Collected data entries
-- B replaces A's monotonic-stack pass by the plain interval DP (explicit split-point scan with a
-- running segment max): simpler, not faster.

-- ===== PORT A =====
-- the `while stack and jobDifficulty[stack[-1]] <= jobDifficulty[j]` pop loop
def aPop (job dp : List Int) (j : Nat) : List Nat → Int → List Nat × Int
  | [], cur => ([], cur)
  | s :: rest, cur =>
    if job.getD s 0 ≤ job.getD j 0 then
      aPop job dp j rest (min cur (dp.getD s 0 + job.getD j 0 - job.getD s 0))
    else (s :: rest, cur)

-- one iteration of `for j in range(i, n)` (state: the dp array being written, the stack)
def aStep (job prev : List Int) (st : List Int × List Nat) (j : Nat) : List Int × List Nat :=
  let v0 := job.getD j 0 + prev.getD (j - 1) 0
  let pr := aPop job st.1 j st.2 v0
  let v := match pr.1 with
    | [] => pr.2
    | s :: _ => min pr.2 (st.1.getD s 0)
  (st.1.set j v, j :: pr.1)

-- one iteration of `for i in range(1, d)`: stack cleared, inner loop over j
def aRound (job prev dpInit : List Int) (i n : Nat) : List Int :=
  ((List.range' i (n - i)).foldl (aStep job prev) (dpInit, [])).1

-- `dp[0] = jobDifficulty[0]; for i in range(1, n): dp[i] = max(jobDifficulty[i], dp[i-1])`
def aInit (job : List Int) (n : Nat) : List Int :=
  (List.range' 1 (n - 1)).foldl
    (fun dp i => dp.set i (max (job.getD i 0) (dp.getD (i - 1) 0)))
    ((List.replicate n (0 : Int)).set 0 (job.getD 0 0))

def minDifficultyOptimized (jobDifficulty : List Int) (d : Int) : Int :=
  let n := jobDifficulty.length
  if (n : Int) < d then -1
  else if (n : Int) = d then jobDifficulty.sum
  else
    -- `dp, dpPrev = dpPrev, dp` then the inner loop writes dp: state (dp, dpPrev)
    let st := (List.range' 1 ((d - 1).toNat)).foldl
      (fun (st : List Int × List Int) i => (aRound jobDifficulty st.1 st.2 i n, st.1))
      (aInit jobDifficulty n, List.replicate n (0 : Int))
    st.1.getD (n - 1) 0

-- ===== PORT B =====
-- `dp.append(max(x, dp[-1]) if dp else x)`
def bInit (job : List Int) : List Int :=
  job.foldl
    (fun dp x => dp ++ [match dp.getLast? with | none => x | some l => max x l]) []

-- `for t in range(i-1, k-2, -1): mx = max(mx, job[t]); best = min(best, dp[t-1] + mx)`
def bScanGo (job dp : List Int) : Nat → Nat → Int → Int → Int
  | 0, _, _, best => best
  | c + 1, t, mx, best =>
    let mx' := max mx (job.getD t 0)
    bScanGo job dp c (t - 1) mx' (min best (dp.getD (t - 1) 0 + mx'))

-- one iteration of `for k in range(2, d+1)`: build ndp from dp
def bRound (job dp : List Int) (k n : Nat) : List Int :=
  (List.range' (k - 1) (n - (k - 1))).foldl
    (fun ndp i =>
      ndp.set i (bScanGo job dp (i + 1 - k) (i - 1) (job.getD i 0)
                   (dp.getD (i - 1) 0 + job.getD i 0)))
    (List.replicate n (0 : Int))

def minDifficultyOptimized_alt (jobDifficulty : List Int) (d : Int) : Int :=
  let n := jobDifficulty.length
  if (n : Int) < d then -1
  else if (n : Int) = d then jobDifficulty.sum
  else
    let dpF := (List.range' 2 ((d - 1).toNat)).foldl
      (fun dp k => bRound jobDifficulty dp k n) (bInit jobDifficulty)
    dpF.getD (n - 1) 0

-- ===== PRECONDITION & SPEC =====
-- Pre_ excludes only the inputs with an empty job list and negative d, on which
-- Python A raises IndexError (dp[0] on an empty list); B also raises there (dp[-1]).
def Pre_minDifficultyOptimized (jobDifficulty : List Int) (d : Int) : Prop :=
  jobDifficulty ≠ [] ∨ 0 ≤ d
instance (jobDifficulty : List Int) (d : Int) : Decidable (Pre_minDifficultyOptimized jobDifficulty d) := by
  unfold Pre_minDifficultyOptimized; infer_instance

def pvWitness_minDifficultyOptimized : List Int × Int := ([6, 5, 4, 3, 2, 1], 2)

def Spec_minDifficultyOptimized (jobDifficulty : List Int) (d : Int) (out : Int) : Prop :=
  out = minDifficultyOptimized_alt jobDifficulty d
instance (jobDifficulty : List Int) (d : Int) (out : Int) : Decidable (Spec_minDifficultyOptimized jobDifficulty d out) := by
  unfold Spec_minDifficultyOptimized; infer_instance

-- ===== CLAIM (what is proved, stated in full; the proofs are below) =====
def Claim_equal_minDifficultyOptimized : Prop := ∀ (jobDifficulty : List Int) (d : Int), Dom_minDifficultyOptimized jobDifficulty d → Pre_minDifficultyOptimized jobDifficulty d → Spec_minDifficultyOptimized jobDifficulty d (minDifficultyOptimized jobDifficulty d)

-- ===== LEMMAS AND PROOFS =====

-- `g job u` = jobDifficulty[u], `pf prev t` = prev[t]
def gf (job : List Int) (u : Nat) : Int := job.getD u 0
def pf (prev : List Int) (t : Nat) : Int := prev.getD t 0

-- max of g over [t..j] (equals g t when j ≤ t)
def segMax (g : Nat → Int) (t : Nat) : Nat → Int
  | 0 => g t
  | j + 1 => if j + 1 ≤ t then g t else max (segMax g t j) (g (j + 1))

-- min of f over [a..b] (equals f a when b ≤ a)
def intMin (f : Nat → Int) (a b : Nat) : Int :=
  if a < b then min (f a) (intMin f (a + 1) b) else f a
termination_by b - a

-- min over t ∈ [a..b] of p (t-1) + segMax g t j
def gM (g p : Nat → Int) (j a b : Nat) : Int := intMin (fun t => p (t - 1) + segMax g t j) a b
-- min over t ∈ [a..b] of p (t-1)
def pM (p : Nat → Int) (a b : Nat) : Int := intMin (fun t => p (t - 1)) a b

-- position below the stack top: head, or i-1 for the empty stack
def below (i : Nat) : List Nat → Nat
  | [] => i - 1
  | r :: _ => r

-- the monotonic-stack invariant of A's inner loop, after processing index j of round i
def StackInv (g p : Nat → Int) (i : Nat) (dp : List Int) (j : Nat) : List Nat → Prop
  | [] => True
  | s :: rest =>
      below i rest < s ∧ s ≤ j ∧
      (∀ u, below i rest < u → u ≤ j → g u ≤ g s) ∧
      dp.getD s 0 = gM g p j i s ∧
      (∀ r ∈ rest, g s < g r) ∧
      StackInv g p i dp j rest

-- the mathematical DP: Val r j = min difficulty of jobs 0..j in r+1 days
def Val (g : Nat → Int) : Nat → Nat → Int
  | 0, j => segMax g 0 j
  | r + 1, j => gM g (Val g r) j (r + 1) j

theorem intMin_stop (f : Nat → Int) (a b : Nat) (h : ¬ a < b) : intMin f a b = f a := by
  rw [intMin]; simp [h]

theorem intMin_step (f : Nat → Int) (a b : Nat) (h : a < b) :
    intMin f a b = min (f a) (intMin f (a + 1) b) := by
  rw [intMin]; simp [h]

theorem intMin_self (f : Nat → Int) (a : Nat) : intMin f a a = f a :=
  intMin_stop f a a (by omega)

**TO DO:** Single out each line of the records above with the string "theorem" in it, and copy it.

**ANSWER BELOW:**
theorem intMin_stop (f : Nat → Int) (a b : Nat) (h : ¬ a < b) : intMin f a b = f a := by
theorem intMin_step (f : Nat → Int) (a b : Nat) (h : a < b) :
theorem intMin_self (f : Nat → Int) (a : Nat) : intMin f a a = f a :=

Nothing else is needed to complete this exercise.